Here's the website of the marvellous Norfolk and Norwich Festival. I'm very keen on their work: they're from Norwich and they have an international reputation. I used their data at Rewired State Norfolk last year, and for my purposes today, it's a useful example of event information...
Here's their brochure in pdf format, available on the Internet. Good.
I want to use it as an example, so I've just pasted the first column into a spreadsheet. (I use LibreOffice, it could just as easily have been Excel.) You can see it looks a little irregular at the moment. As you'd expect.
Just taking that first row, I split it into four columns.
Starting to look a bit more regular now, after a bit of cutting and pasting, and my spreadsheet has guessed that some of those num,bers are times and given them a standard format. Interesting, there's an event that's not worked for – The Voice Project starts at “Sunrise”.... Easy for a human being to get that, harder for a machine...
So I nip over to another website to find the time... I generously forgave myself for using London sunrise time rather than Norwich's.
So, here it is a bit more regular. I've made the dates into a standard format, added that sunrise time. More of a consistent pattern.
Added a header row, so explain to the machine what these columns meant. (NB: I made a small mistake here too – it'd be better to make “Start Time” into one word”StartTime” or “Start_Time” Just makes it a little easier for the machines....)
Here we go - “Save as... CSV” With a nice file name, no spaces.

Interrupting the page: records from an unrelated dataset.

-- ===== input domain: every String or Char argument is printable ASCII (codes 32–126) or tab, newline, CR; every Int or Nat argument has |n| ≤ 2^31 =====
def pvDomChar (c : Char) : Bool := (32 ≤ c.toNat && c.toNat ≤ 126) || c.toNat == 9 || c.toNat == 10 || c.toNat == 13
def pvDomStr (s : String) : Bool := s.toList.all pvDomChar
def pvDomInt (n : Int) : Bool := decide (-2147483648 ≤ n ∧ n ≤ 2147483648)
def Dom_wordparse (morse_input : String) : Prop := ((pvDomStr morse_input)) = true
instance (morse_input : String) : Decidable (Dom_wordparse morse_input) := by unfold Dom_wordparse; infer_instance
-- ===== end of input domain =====

-- B replaces A's two-phase index-table-then-slice strategy by a single accumulating scan (objective: simpler).
-- Both A and B print the same message on the no-underscore branch; the equivalence proved here is about the return value.

-- ===== PORT A =====
-- underscore: the 'while True' loop (x advances past each found '_'); the fuel only makes
-- the recursion total — length+1 iterations always suffice, proved in go_spec below.
def underscoreGo (mi : String) (fuel : Nat) (x : Int) (arr : List Int) : List Int :=
  match fuel with
  | 0 => arr
  | fuel + 1 =>
    let i := PySem.Str.findFrom mi "_" x
    let arr2 := arr ++ [i]
    if i = -1 then arr2 else underscoreGo mi fuel (i + 1) arr2

def underscore (mi : String) : List Int :=
  underscoreGo mi (mi.toList.length + 1) 0 []

-- the 'for x in range(0, n_letters)' loop with its break; 'none' cases = Python's IndexError,
-- unreachable for w = underscore mi (the break fires first), kept only to make the port total.
def parseGo (mi : String) (w : List Int) (xs : List Int) (s e : Int) (acc : List String) : List String :=
  match xs with
  | [] => acc
  | x :: rest =>
    let acc2 := acc ++ [PySem.Str.slice mi (some s) (some e)]
    if e = PySem.Str.len mi then acc2
    else
      match PySem.List.pyGet? w (x + 1), PySem.List.pyGet? w x with
      | some nxt, some wx =>
          parseGo mi w rest (wx + 1) (if nxt = -1 then PySem.Str.len mi else nxt) acc2
      | _, _ => acc2

def wordparse (morse_input : String) : List String :=
  let w := underscore morse_input
  match PySem.List.pyGet? w 0 with
  | none => []   -- unreachable: underscore always returns a nonempty list
  | some w0 =>
    if w0 = -1 then [morse_input]
    else parseGo morse_input w (PySem.List.pyRange 0 (w.length : Int)) 0 w0 []

-- ===== PORT B =====
def wordparse_alt (morse_input : String) : List String :=
  let r := morse_input.toList.foldl
    (fun (st : List String × List Char) ch =>
      if ch = '_' then (st.1 ++ [String.ofList st.2], []) else (st.1, st.2 ++ [ch]))
    ([], [])
  if r.1 = [] then [morse_input] else r.1 ++ [String.ofList r.2]
lemma pv_go_single (a b : Char) : ∀ (fuel : Nat) (l acc : List Char), l.length ≤ fuel →
    PySem.Chars.replace.go [a] [b] fuel l acc
      = acc.reverse ++ l.map (fun c => if c = a then b else c) := by
  intro fuel
  induction fuel with
  | zero =>
    intro l acc h
    have : l = [] := List.eq_nil_of_length_eq_zero (Nat.le_zero.mp h)
    subst this; simp [PySem.Chars.replace.go]
  | succ n ih =>
    intro l acc h
    cases l with
    | nil => simp [PySem.Chars.replace.go]
    | cons c t =>
      simp only [PySem.Chars.replace.go, List.isPrefixOf, Bool.and_true, List.length_nil,
        List.length_cons, Nat.zero_add, List.drop_succ_cons, List.drop_zero, List.map_cons]
      by_cases hc : c = a
      · subst hc
        simp only [beq_self_eq_true]
        rw [ih t _ (by simpa using h)]
        simp
      · rw [if_neg (by simp [Ne.symm hc]), ih t _ (by simpa using h)]
        simp [hc]

lemma pv_replace_single (l : List Char) (a b : Char) :
    PySem.Chars.replace l [a] [b] = l.map (fun c => if c = a then b else c) := by
  simp [PySem.Chars.replace, pv_go_single a b l.length l [] le_rfl]

lemma pv_go_dd : ∀ (fuel : Nat) (l acc : List Char), l.length ≤ fuel →
    PySem.Chars.replace.go ['_', '_'] ['_'] fuel l acc = acc.reverse ++ pvRepl l := by
  intro fuel
  induction fuel with
  | zero =>
    intro l acc h
    have : l = [] := List.eq_nil_of_length_eq_zero (Nat.le_zero.mp h)
    subst this; simp [PySem.Chars.replace.go, pvRepl]
  | succ n ih =>
    intro l acc h
    cases l with
    | nil => simp [PySem.Chars.replace.go, pvRepl]
    | cons c t =>
      cases t with
      | nil =>
        have hpre : ['_', '_'].isPrefixOf [c] = false := by simp [List.isPrefixOf]
        simp only [PySem.Chars.replace.go, hpre, Bool.false_eq_true, if_false]
        rw [ih [] _ (by simp)]
        rw [pvRepl.eq_2 c [] (by intro t1 _ ht; cases ht)]
        simp [pvRepl]
      | cons d u =>
        by_cases hdd : c = '_' ∧ d = '_'
        · obtain ⟨rfl, rfl⟩ := hdd
          simp only [PySem.Chars.replace.go, List.isPrefixOf, beq_self_eq_true, Bool.and_self,
            if_true, List.length_cons, List.length_nil, Nat.zero_add,
            List.drop_succ_cons, List.drop_zero]
          rw [ih u _ (by simp at h; omega)]
          simp [pvRepl]
        · have hpre : ['_', '_'].isPrefixOf (c :: d :: u) = false := by
            simp only [List.isPrefixOf, Bool.and_true, Bool.and_eq_false_iff, beq_eq_false_iff_ne]
            tauto
          simp only [PySem.Chars.replace.go, hpre, Bool.false_eq_true, if_false]
          rw [ih (d :: u) _ (by simp at h ⊢; omega)]
          rw [pvRepl.eq_2 c (d :: u) (by
            intro t1 hc ht
            exact hdd ⟨hc, (List.cons.injEq _ _ _ _ ▸ ht).1⟩)]
          simp

lemma pv_replace_dd (l : List Char) :
    PySem.Chars.replace l ['_', '_'] ['_'] = pvRepl l := by
  simp [PySem.Chars.replace, pv_go_dd l.length l [] le_rfl]

lemma pv_isIn_dd (l : List Char) : PySem.Chars.isIn ['_', '_'] l = pvHasDD l := by
  rw [Bool.eq_iff_iff, PySem.Chars.isIn_iff_infix]
  induction l with
  | nil => simp [pvHasDD]
  | cons c t ih =>
    rw [List.infix_cons_iff]
    constructor
    · rintro (hp | hi)
      · rw [List.cons_prefix_cons] at hp
        obtain ⟨rfl, hp⟩ := hp
        cases t with
        | nil => simp at hp
        | cons d u =>
          rw [List.cons_prefix_cons] at hp
          obtain ⟨rfl, -⟩ := hp
          simp [pvHasDD]
      · simp [pvHasDD, ih.mp hi]
    · intro h
      simp only [pvHasDD, Bool.or_eq_true, Bool.and_eq_true, decide_eq_true_eq, beq_iff_eq] at h
      rcases h with ⟨rfl, hh⟩ | h
      · left
        cases t with
        | nil => simp at hh
        | cons d u =>
          simp at hh
          subst hh
          simp [List.cons_prefix_cons]
      · right; exact ih.mpr h

lemma pv_sqz_id : ∀ (l : List Char) (b : Bool), pvHasDD l = false →
    (b = true → l.head? ≠ some '_') → pvSqz b l = l := by
  intro l
  induction l with
  | nil => intro b _ _; rfl
  | cons c t ih =>
    intro b hdd hb
    simp only [pvHasDD, Bool.or_eq_false_iff, Bool.and_eq_false_iff] at hdd
    obtain ⟨h1, h2⟩ := hdd
    have hnot : ¬(c = '_' ∧ b = true) := by
      rintro ⟨rfl, rfl⟩
      exact hb rfl (by simp)
    rw [pvSqz, if_neg hnot]
    rw [ih (c == '_') h2 (by
      intro hc hh
      rcases h1 with h1 | h1
      · simp_all
      · simp_all)]

lemma pv_sqz_dd_cons (t : List Char) : pvSqz true ('_' :: t) = pvSqz true t := by
  rw [pvSqz, if_pos ⟨rfl, rfl⟩]

lemma pv_sqz_repl : ∀ (l : List Char) (b : Bool), pvSqz b (pvRepl l) = pvSqz b l := by
  intro l
  induction l using pvRepl.induct with
  | case1 t ih =>
    intro b
    cases b with
    | true =>
      rw [pvRepl, pv_sqz_dd_cons, pv_sqz_dd_cons, pv_sqz_dd_cons, ih]
    | false =>
      rw [pvRepl]
      rw [show pvSqz false ('_' :: pvRepl t) = '_' :: pvSqz ('_' == '_') (pvRepl t) from
        by rw [pvSqz, if_neg (by simp)]]
      rw [show pvSqz false ('_' :: '_' :: t) = '_' :: pvSqz ('_' == '_') ('_' :: t) from
        by rw [pvSqz, if_neg (by simp)]]
      simp only [beq_self_eq_true]
      rw [pv_sqz_dd_cons, ih]
  | case2 c t h ih =>
    intro b
    rw [pvRepl.eq_2 c t h]
    by_cases hc : c = '_' ∧ b = true
    · rw [pvSqz, if_pos hc, pvSqz, if_pos hc, ih]
    · rw [pvSqz, if_neg hc, pvSqz, if_neg hc, ih]
  | case3 => intro b; rfl

lemma pv_repl_le : ∀ (l : List Char), (pvRepl l).length ≤ l.length := by
  intro l
  induction l using pvRepl.induct with
  | case1 t ih => rw [pvRepl]; simp only [List.length_cons]; omega
  | case2 c t h ih => rw [pvRepl.eq_2 c t h]; simp only [List.length_cons]; omega
  | case3 => simp [pvRepl]

lemma pv_repl_len : ∀ (l : List Char), pvHasDD l = true → (pvRepl l).length < l.length := by
  intro l
  induction l using pvRepl.induct with
  | case1 t ih =>
    intro _
    rw [pvRepl]
    have := pv_repl_le t
    simp only [List.length_cons]; omega
  | case2 c t h ih =>
    intro hdd
    rw [pvRepl.eq_2 c t h]
    simp only [pvHasDD, Bool.or_eq_true, Bool.and_eq_true, decide_eq_true_eq, beq_iff_eq] at hdd
    rcases hdd with ⟨rfl, hh⟩ | hdd
    · exfalso
      cases t with
      | nil => simp at hh
      | cons d u => simp at hh; exact h u rfl (by rw [hh])
    · have := ih hdd
      simp only [List.length_cons]; omega
  | case3 => intro h; simp [pvHasDD] at h

lemma pv_while_toList : ∀ (fuel : Nat) (s : String), s.toList.length ≤ fuel →
    (pvAWhile fuel s).toList = pvSqz false s.toList := by
  intro fuel
  induction fuel with
  | zero =>
    intro s h
    have : s.toList = [] := List.eq_nil_of_length_eq_zero (Nat.le_zero.mp h)
    rw [pvAWhile, this]; rfl
  | succ n ih =>
    intro s h
    rw [pvAWhile]
    have hin : PySem.Str.isIn "__" s = pvHasDD s.toList := by
      rw [PySem.Str.isIn_eq]
      exact pv_isIn_dd s.toList
    by_cases hd : pvHasDD s.toList = true
    · rw [if_pos (by rw [hin]; exact hd)]
      have hrt : (PySem.Str.replace s "__" "_").toList = pvRepl s.toList := by
        rw [PySem.Str.toList_replace]
        exact pv_replace_dd s.toList
      rw [ih _ (by rw [hrt]; have := pv_repl_len s.toList hd; omega)]
      rw [hrt, pv_sqz_repl]
    · rw [if_neg (by rw [hin]; simpa using hd)]
      exact (pv_sqz_id s.toList false (by simpa using hd) (by intro h; cases h)).symm

lemma pv_bfold : ∀ (l buf : List Char),
    l.foldl (fun buf ch =>
      let c := if ch ∈ pvDelims then '_' else ch
      if c = '_' ∧ buf.getLast? = some '_' then buf else buf ++ [c]) buf
    = buf ++ pvSqz (buf.getLast? == some '_') (l.map pvG) := by
  intro l
  induction l with
  | nil => intro buf; simp [pvSqz]
  | cons ch t ih =>
    intro buf
    rw [List.foldl_cons, List.map_cons]
    have hg : (if ch ∈ pvDelims then '_' else ch) = pvG ch := rfl
    by_cases hc : pvG ch = '_' ∧ buf.getLast? = some '_'
    · simp only [hg, if_pos hc]
      rw [ih buf]
      rw [show pvSqz (buf.getLast? == some '_') (pvG ch :: t.map pvG)
            = pvSqz (buf.getLast? == some '_') (t.map pvG) from by
        rw [pvSqz, if_pos ⟨hc.1, by rw [hc.2]; rfl⟩]]
    · simp only [hg, if_neg hc]
      rw [ih (buf ++ [pvG ch])]
      rw [show pvSqz (buf.getLast? == some '_') (pvG ch :: t.map pvG)
            = pvG ch :: pvSqz (pvG ch == '_') (t.map pvG) from by
        rw [pvSqz, if_neg (by
          rintro ⟨h1, h2⟩
          exact hc ⟨h1, by simpa using h2⟩)]]
      simp [List.getLast?_append]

This is a little technicality – the comma symbol is what separates the items in a row, and the quotation marks denote text... Just click OK. Now, upload that file onto a blog post under an open license, and you've got 3-star open data. Then talk about it, say what you love about it, inspire developers to get in and make stuff with it. It#'s not a perfect format, but it removes a lot of the barriers between a dev and using your data.
I wanted to go a little further, and I know a few hack day devs who rather like a data format called JSON. (Javascript Object Notation...) So I turned to my Google account.
See, we use Google Docs a lot. (Yes, I know there are some licensing issues... Not my area of expertise.) Particularly interesting – that UK GDP data set from the Guardian. I hit the red “create” button.
Got myself a new spreadhseet, copied that bit of Festival data in.
I could choose some sharing settings – as you can see, I've not published the sheet but you'd need to to make it open. (Sharing settings is linked from the File menu)
Also from the File menu, I could choose to publish to the web. There's a few options – one of them is “CSV” as it happens, so you;d not even need to upload your csv file, you can link to it's Google Docs incarnation. I chose ATOM because I want to use a trick... Grab the web address from there...
Do what it says on this slide, and you get JSON.
Which looks a bit like this. Not as human-readable, but a bit more machine-readable. And that's it. Thanks for listening.